Command pstree PID can show all subprocess information of the process specified by PID. However, I also want to know all parent process information of the process PID, how can I get it?

An example:

init
|- parent_process
|    `- current_process
|       |- subprocess_1
|       `- subprocess_2
`- other_process

What I want is when I run pstree current_process_pid, I want to get below output:

init
`- parent_process
    `- current_process
       |- subprocess_1
       `- subprocess_2

When I run pstree subprocess_1_pid, it will output:

init
`- parent_process
    `- current_process
       `- subprocess_1
1
  • Note: Using -l option of the pstree/ps commands shows long lines with command line arguments of the process. Helpful when you want to trace command line arguments for each process and see which command/script gets triggered (for example figure out which backend scripts are run for a web UI operation).
    – GuruM
    Commented Aug 6, 2013 at 12:50

3 Answers 3

25
# With my psmisc 22.20:
pstree -p -s PID

Maybe if with ps -ef:

awk -vPID=$1 '
function getParent ( pid ) {
    if (pid == "" || pid == "0") return;
    while ("ps -ef | grep "pid | getline) {
        if ($2 == pid) {
            print $8"("$2") Called By "$3;
            getParent($3);
            break;
        }
    }
    close ("ps -ef")
}

BEGIN { getParent(PID) }
'

This is ugly assuming ps output column and order. Actually one single run of ps -ef contains all info needed. This don't worth the time, I still recommend updating psmisc, it won't hurt.

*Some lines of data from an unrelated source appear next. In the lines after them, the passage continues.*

-- pv_equiv track=rewrite | github.com/aviswerdlow/k4 | 04_EXPERIMENTS/phase3_zone/key_fit/fit_homophonic_from_anchors.py | extract_non_anchor_text
-- ===== SOURCE A (Python) =====
-- ANCHORS = {
--     "EAST": (21, 24),
--     "NORTHEAST": (25, 33),
--     "BERLIN": (63, 68),
--     "CLOCK": (69, 73)
-- }
--
-- def extract_non_anchor_text(text: str) -> str:
--     """Extract text outside anchor positions"""
--     locked_positions = set()
--     for anchor, (start, end) in ANCHORS.items():
--         for i in range(start, end + 1):
--             locked_positions.add(i)
--
--     non_anchor = []
--     for i, char in enumerate(text):
--         if i not in locked_positions:
--             non_anchor.append(char)
--
--     return ''.join(non_anchor)
-- ===== SOURCE B (Python) =====
-- ANCHORS = {
--     "EAST": (21, 24),
--     "NORTHEAST": (25, 33),
--     "BERLIN": (63, 68),
--     "CLOCK": (69, 73)
-- }
--
-- def extract_non_anchor_text(text: str) -> str:
--     """Extract text outside anchor positions"""
--     # merge the anchor ranges into disjoint half-open intervals [start, end+1)
--     merged = []
--     for start, end in sorted(ANCHORS.values()):
--         if merged and start <= merged[-1][1]:
--             merged[-1] = (merged[-1][0], max(merged[-1][1], end + 1))
--         else:
--             merged.append((start, end + 1))
--     # concatenate the gaps between consecutive merged intervals
--     pieces = []
--     prev = 0
--     for start, stop in merged:
--         pieces.append(text[prev:start])
--         prev = stop
--     pieces.append(text[prev:])
--     return ''.join(pieces)
-- ===== Notes on version B (the rewrite author's own statement) =====
-- stated objective: alternative
-- what changed: Instead of building a set of locked indices and testing each character's index against it, B merges the sorted anchor ranges into disjoint half-open intervals and concatenates the text slices in the gaps between them.
import Mathlib
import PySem

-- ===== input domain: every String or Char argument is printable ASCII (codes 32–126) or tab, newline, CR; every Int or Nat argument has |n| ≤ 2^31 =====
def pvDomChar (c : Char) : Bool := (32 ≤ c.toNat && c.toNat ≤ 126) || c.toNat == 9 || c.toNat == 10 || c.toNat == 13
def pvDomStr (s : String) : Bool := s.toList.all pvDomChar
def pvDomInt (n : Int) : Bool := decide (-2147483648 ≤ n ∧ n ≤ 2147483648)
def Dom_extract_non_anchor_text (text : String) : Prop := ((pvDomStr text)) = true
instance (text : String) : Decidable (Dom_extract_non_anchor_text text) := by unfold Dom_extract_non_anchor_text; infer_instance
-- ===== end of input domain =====

-- B replaces A's per-character membership test against a set of locked indices by merging
-- the anchor ranges into disjoint intervals and concatenating the gap slices (objective: alternative decomposition).

def pvANCHORS : PySem.Dict String (Int × Int) :=
  PySem.Dict.ofList [("EAST", (21, 24)), ("NORTHEAST", (25, 33)), ("BERLIN", (63, 68)), ("CLOCK", (69, 73))]

-- ===== PORT A =====
def extract_non_anchor_text (text : String) : String :=
  let locked : PySem.Set Int :=
    pvANCHORS.items.foldl
      (fun s p => (PySem.List.pyRange p.2.1 (p.2.2 + 1) 1).foldl (fun s i => PySem.Set.add s i) s)
      PySem.Set.empty
  let non_anchor : List Char :=
    (text.toList.foldl
      (fun (st : List Char × Int) char =>
        (if ¬ (PySem.Set.contains locked st.2 = true) then st.1 ++ [char] else st.1, st.2 + 1))
      ([], 0)).1
  String.ofList (PySem.Chars.join [] (non_anchor.map (fun c => [c])))

-- ===== PORT B =====
def extract_non_anchor_text_alt (text : String) : String :=
  let merged : List (Int × Int) :=
    (PySem.List.sorted2 pvANCHORS.values (fun v => v.1) (fun v => v.2)).foldl
      (fun m se =>
        match m.getLast? with
        | some last =>
            if se.1 ≤ last.2 then m.dropLast ++ [(last.1, max last.2 (se.2 + 1))]
            else m ++ [(se.1, se.2 + 1)]
        | none => m ++ [(se.1, se.2 + 1)])
      []
  let st : List (List Char) × Int :=
    merged.foldl
      (fun st iv => (st.1 ++ [PySem.Chars.slice text.toList (some st.2) (some iv.1)], iv.2))
      ([], 0)
  let pieces : List (List Char) := st.1 ++ [PySem.Chars.slice text.toList (some st.2) none]
  String.ofList (PySem.Chars.join [] pieces)

-- ===== PRECONDITION & SPEC =====
def Spec_extract_non_anchor_text (text : String) (out : String) : Prop := out = extract_non_anchor_text_alt text
instance (text : String) (out : String) : Decidable (Spec_extract_non_anchor_text text out) := by unfold Spec_extract_non_anchor_text; infer_instance

-- ===== CLAIM (what is proved, stated in full; the proofs are below) =====
def Claim_equal_extract_non_anchor_text : Prop := ∀ (text : String), Dom_extract_non_anchor_text text → Spec_extract_non_anchor_text text (extract_non_anchor_text text)

-- ===== LEMMAS AND PROOFS =====

-- A's locked-position set, evaluated once: membership is exactly the two anchor index ranges
lemma pvLocked_contains (i : Int) :
    PySem.Set.contains
      (pvANCHORS.items.foldl
        (fun s p => (PySem.List.pyRange p.2.1 (p.2.2 + 1) 1).foldl (fun s i => PySem.Set.add s i) s)
        PySem.Set.empty) i
      = decide ((21 ≤ i ∧ i ≤ 33) ∨ (63 ≤ i ∧ i ≤ 73)) := by
  have h : (pvANCHORS.items.foldl
        (fun s p => (PySem.List.pyRange p.2.1 (p.2.2 + 1) 1).foldl (fun s i => PySem.Set.add s i) s)
        (PySem.Set.empty : PySem.Set Int))
      = [21,22,23,24,25,26,27,28,29,30,31,32,33,63,64,65,66,67,68,69,70,71,72,73] := by decide
  rw [h]
  simp only [PySem.Set.contains, List.contains_eq_mem, decide_eq_decide, List.mem_cons,
    List.not_mem_nil, or_false]
  omega

-- the indexed-accumulator loop is the filtered enumeration
lemma pvFold (q : Int → Bool) (l : List Char) (k : Int) (acc : List Char) :
    (l.foldl
        (fun (st : List Char × Int) c => (if ¬ (q st.2 = true) then st.1 ++ [c] else st.1, st.2 + 1))
        (acc, k)).1
      = acc ++ ((PySem.List.enumerate l k).filter (fun ic => !(q ic.1))).map (·.2) := by
  induction l generalizing k acc with
  | nil => simp [PySem.List.enumerate]
  | cons c t ih =>
    rw [List.foldl_cons, PySem.List.enumerate_cons, List.filter_cons]
    by_cases h : q k = true
    · rw [if_neg (by simp [h]), ih]
      simp [h]
    · rw [if_pos (by simp [h]), ih]
      simp [h]

-- the core fact: filtering the enumeration by "index outside both ranges" is the three gap slices
lemma pvCore (l : List Char) (k : Nat) :
    ((PySem.List.enumerate l (k : Int)).filter
        (fun ic => decide (¬ ((21 ≤ ic.1 ∧ ic.1 ≤ 33) ∨ (63 ≤ ic.1 ∧ ic.1 ≤ 73))))).map (·.2)
      = l.take (21 - k) ++ ((l.drop (34 - k)).take (29 - (k - 34))) ++ l.drop (74 - k) := by
  induction l generalizing k with
  | nil => simp [PySem.List.enumerate]
  | cons a t ih =>
    rw [PySem.List.enumerate_cons]
    have hk1 : ((k : Int) + 1) = ((k + 1 : Nat) : Int) := by push_cast; ring
    rw [List.filter_cons]
    by_cases h1 : k < 21
    · have hc : (decide (¬ ((21 ≤ ((k:Int),a).1 ∧ ((k:Int),a).1 ≤ 33) ∨ (63 ≤ ((k:Int),a).1 ∧ ((k:Int),a).1 ≤ 73)))) = true := by
        simp; omega
      have e1 : 21 - k = (20 - k) + 1 := by omega
      have e2 : 34 - k = (33 - k) + 1 := by omega
      have e3 : 74 - k = (73 - k) + 1 := by omega
      have e4 : 21 - (k + 1) = 20 - k := by omega
      have e5 : 34 - (k + 1) = 33 - k := by omega
      have e6 : 74 - (k + 1) = 73 - k := by omega
      have e7 : 29 - ((k + 1) - 34) = 29 - (k - 34) := by omega
      rw [hc, if_pos rfl]
      simp only [List.map_cons]
      rw [hk1, ih, e1, e2, e3, e4, e5, e6, e7, List.take_succ_cons, List.drop_succ_cons,
        List.drop_succ_cons]
      simp
    · by_cases h2 : k < 34
      · have hc : (decide (¬ ((21 ≤ ((k:Int),a).1 ∧ ((k:Int),a).1 ≤ 33) ∨ (63 ≤ ((k:Int),a).1 ∧ ((k:Int),a).1 ≤ 73)))) = false := by
          simp; omega
        have e1 : 21 - k = 0 := by omega
        have e2 : 21 - (k + 1) = 0 := by omega
        have e3 : 34 - k = (33 - k) + 1 := by omega
        have e4 : 74 - k = (73 - k) + 1 := by omega
        have e5 : 34 - (k + 1) = 33 - k := by omega
        have e6 : 74 - (k + 1) = 73 - k := by omega
        have e7 : 29 - ((k + 1) - 34) = 29 - (k - 34) := by omega
        rw [hc, if_neg (by simp)]
        rw [hk1, ih, e1, e2, e3, e4, e5, e6, e7, List.drop_succ_cons, List.drop_succ_cons]
        simp
      · by_cases h3 : k < 63
        · have hc : (decide (¬ ((21 ≤ ((k:Int),a).1 ∧ ((k:Int),a).1 ≤ 33) ∨ (63 ≤ ((k:Int),a).1 ∧ ((k:Int),a).1 ≤ 73)))) = true := by
            simp; omega
          have e1 : 21 - k = 0 := by omega
          have e2 : 21 - (k + 1) = 0 := by omega
          have e3 : 34 - k = 0 := by omega
          have e4 : 34 - (k + 1) = 0 := by omega
          have e5 : 29 - (k - 34) = (29 - ((k + 1) - 34)) + 1 := by omega
          have e6 : 74 - k = (73 - k) + 1 := by omega
          have e7 : 74 - (k + 1) = 73 - k := by omega
          rw [hc, if_pos rfl]
          simp only [List.map_cons]
          rw [hk1, ih, e1, e2, e3, e4, e5, e6, e7, List.drop_zero, List.drop_zero,
            List.take_succ_cons, List.drop_succ_cons]
          simp
        · by_cases h4 : k < 74
          · have hc : (decide (¬ ((21 ≤ ((k:Int),a).1 ∧ ((k:Int),a).1 ≤ 33) ∨ (63 ≤ ((k:Int),a).1 ∧ ((k:Int),a).1 ≤ 73)))) = false := by
              simp; omega
            have e1 : 21 - k = 0 := by omega
            have e2 : 21 - (k + 1) = 0 := by omega
            have e3 : 34 - k = 0 := by omega
            have e4 : 34 - (k + 1) = 0 := by omega
            have e5 : 29 - (k - 34) = 0 := by omega
            have e6 : 29 - ((k + 1) - 34) = 0 := by omega
            have e7 : 74 - k = (73 - k) + 1 := by omega
            have e8 : 74 - (k + 1) = 73 - k := by omega
            rw [hc, if_neg (by simp)]
            rw [hk1, ih, e2, e4, e6, e8, e1, e3, e5, e7, List.drop_succ_cons]
            simp
          · have hc : (decide (¬ ((21 ≤ ((k:Int),a).1 ∧ ((k:Int),a).1 ≤ 33) ∨ (63 ≤ ((k:Int),a).1 ∧ ((k:Int),a).1 ≤ 73)))) = true := by
              simp; omega
            have e1 : 21 - k = 0 := by omega
            have e2 : 21 - (k + 1) = 0 := by omega
            have e3 : 34 - k = 0 := by omega
            have e4 : 34 - (k + 1) = 0 := by omega
            have e5 : 29 - (k - 34) = 0 := by omega
            have e6 : 29 - ((k + 1) - 34) = 0 := by omega
            have e7 : 74 - k = 0 := by omega
            have e8 : 74 - (k + 1) = 0 := by omega
            rw [hc, if_pos rfl]
            simp only [List.map_cons]
            rw [hk1, ih, e2, e4, e6, e8, e1, e3, e5, e7]
            simp

-- ===== VERDICT (by name: the statement is the Claim_ definition above) =====
theorem extract_non_anchor_text_spec : Claim_equal_extract_non_anchor_text := by
  intro text _
  unfold Spec_extract_non_anchor_text
  unfold extract_non_anchor_text extract_non_anchor_text_alt
  have hm : ((PySem.List.sorted2 pvANCHORS.values (fun v => v.1) (fun v => v.2)).foldl
  (fun (m : List (Int × Int)) se =>
  match m.getLast? with
  | some last =>
  if se.1 ≤ last.2 then m.dropLast ++ [(last.1, max last.2 (se.2 + 1))]
  else m ++ [(se.1, se.2 + 1)]
  | none => m ++ [(se.1, se.2 + 1)]) [])
  = [(21, 34), (63, 74)] := by decide
  simp only [hm, List.foldl_cons, List.foldl_nil]
  rw [pvFold]
  simp only [pvLocked_contains, ← decide_not, List.nil_append]
  have h0 : (0 : Int) = ((0 : Nat) : Int) := by norm_num
  rw [h0, pvCore]
  simp only [PySem.Chars.slice_eq_listSlice, PySem.Chars.join_nil_singletons]
  congr 1
  simp [PySem.List.slice_toNat, PySem.List.slice_from, PySem.Chars.join_cons_cons,
  PySem.Chars.join_singleton]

EDIT: A mimic using single run ps -ef:

ps -ef | awk -vPID=$1 '
function getpp ( pid, pcmd, proc ) {
    for ( p in pcmd ) {
        if (p == pid) {
            getpp(proc[p], pcmd, proc);
            if (pid != PID) printf("%s(%s)───", pcmd[pid], pid);
        }
    }
}

NR > 1 {
    # pid=>cmd
    pcmd[$2] = $8;
    # pid=>Parent
    pproc[$2] = $3;
}

END {
    getpp(PID, pcmd, pproc);
    printf "\n";
    system("pstree -p "PID);
}'
3
  • 3
    -s option not supported by my pstree which installed by psmisc-22.2-7.el5_6.2 Commented Oct 15, 2012 at 4:06
  • 2
    As a mnemonic I remember the args as laps as in pstree -laps <pid> to get the branch with additional information.
    – haridsv
    Commented Sep 21, 2015 at 12:14
  • @MeaCulpa hmm for me pstree -p -s PID doesn't work, but pstree -s -p PID works... on mac
    – lnshi
    Commented Dec 4, 2018 at 4:23
10

I found laps options mentioned by @haridsv (pstree -laps <pid>) being a solution. It was a bit verbose for me though, so I'd stick to a shorter aps output.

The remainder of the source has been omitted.